Please show all lines of the records that include "domain".
#####
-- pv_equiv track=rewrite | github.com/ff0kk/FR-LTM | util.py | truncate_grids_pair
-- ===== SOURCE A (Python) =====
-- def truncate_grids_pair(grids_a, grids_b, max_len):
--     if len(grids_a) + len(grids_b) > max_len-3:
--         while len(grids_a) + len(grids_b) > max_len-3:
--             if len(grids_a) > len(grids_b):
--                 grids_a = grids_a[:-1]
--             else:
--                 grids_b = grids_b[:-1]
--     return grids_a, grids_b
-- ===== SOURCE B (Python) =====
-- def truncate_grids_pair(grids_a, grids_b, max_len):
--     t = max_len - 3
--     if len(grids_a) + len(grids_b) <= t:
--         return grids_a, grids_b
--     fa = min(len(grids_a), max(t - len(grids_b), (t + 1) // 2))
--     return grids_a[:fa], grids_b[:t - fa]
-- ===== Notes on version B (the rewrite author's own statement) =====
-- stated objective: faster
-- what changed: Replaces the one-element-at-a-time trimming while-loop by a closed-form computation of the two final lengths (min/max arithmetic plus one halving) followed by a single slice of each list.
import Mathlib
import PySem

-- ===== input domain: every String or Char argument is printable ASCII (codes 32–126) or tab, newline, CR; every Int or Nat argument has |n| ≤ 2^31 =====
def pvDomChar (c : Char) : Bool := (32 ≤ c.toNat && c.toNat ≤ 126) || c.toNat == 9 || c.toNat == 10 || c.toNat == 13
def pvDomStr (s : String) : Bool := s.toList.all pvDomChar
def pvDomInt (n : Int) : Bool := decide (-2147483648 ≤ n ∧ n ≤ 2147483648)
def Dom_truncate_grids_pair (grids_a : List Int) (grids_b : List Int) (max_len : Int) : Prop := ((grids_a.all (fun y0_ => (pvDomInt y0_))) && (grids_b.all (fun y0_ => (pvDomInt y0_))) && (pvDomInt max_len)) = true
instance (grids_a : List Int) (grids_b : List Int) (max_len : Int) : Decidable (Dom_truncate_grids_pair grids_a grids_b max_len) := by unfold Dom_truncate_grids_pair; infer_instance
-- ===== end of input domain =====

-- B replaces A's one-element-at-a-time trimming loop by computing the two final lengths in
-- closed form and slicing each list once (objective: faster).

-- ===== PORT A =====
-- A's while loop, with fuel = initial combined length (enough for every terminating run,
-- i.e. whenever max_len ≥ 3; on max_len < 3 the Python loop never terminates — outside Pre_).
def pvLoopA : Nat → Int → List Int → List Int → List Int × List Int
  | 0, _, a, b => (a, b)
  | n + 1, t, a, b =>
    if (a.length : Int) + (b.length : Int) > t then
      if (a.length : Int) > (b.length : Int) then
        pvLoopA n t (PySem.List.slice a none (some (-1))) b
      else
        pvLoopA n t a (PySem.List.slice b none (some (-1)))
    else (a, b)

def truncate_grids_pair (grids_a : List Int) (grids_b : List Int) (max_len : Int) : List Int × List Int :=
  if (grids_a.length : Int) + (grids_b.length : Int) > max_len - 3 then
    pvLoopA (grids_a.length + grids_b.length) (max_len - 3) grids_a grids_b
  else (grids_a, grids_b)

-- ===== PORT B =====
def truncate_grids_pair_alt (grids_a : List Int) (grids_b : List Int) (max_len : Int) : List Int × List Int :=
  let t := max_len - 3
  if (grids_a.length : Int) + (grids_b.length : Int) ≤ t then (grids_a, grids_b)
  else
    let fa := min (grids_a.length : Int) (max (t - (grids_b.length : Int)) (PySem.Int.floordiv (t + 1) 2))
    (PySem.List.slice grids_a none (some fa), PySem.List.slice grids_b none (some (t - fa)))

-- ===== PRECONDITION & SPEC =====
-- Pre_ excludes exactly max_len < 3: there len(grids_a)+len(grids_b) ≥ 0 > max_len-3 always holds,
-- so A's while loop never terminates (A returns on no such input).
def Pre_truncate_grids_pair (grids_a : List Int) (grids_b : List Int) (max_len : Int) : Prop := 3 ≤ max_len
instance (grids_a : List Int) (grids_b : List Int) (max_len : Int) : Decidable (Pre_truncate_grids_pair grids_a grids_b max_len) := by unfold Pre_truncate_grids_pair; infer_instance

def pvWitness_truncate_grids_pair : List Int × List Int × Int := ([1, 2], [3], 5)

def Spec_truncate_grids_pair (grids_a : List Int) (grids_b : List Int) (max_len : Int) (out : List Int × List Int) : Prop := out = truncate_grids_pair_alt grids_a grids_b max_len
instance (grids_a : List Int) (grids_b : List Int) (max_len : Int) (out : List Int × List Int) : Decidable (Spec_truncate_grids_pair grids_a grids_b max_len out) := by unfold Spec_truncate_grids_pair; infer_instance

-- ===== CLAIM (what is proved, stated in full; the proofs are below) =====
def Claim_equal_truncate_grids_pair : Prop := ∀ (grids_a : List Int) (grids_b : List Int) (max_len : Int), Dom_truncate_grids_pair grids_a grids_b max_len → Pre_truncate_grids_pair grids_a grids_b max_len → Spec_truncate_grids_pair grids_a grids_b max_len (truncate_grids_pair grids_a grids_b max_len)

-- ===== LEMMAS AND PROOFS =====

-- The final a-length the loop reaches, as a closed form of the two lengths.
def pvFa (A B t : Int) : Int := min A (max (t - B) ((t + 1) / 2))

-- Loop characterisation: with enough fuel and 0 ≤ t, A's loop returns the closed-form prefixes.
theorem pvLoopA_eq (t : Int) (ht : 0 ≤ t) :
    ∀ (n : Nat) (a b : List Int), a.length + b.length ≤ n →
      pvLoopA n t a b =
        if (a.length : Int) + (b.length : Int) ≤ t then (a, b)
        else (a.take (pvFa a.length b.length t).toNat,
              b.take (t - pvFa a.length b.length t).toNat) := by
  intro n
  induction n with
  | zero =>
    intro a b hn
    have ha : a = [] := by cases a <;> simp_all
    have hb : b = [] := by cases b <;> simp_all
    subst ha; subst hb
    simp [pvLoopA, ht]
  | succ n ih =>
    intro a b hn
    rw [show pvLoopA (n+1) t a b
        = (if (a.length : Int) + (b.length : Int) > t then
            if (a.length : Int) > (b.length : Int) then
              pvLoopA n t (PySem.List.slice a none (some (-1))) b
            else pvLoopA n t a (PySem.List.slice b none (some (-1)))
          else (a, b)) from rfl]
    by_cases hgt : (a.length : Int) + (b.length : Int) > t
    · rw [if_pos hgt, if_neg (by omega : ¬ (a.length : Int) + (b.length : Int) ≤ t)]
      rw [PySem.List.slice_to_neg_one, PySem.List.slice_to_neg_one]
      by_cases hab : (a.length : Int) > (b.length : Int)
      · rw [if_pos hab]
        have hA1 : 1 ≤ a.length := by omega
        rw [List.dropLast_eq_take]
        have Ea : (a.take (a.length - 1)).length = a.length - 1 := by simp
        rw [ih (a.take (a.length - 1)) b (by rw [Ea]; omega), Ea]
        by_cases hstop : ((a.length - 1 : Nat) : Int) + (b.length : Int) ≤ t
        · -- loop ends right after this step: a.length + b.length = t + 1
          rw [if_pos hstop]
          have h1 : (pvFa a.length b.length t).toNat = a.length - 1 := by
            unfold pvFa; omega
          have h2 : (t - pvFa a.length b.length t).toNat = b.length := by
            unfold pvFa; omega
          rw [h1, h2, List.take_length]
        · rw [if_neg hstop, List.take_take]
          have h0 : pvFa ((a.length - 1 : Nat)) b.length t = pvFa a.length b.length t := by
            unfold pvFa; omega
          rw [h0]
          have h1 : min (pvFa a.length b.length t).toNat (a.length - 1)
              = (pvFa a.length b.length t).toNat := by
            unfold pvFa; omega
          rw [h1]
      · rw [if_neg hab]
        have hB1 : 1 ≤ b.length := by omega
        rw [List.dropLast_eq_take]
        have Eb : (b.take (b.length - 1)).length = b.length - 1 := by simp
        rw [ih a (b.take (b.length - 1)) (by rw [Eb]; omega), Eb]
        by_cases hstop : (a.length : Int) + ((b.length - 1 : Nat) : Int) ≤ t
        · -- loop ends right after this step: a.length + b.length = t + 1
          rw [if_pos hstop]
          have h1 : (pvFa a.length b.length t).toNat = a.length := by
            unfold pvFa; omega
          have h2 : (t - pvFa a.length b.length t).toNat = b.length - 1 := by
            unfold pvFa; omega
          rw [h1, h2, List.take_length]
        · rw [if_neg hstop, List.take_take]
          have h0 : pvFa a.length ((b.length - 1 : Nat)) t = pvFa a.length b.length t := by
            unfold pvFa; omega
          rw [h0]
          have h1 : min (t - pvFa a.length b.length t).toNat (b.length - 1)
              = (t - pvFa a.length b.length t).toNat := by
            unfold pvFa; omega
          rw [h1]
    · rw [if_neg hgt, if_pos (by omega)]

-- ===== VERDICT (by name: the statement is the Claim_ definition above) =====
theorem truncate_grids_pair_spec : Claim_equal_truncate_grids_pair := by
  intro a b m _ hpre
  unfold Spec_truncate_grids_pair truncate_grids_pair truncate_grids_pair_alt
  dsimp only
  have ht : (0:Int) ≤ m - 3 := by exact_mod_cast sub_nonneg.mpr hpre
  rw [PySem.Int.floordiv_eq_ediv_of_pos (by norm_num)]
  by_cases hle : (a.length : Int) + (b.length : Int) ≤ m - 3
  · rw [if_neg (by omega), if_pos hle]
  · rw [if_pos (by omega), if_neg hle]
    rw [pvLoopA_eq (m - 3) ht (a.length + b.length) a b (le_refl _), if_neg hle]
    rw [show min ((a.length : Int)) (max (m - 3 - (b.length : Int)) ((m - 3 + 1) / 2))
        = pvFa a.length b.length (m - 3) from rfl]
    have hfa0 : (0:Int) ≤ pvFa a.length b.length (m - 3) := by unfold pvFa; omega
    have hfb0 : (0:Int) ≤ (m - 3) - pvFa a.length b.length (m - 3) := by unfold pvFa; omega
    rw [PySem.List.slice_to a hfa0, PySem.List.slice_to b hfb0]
#####
> **Your response**
-- ===== input domain: every String or Char argument is printable ASCII (codes 32–126) or tab, newline, CR; every Int or Nat argument has |n| ≤ 2^31 =====
-- ===== end of input domain =====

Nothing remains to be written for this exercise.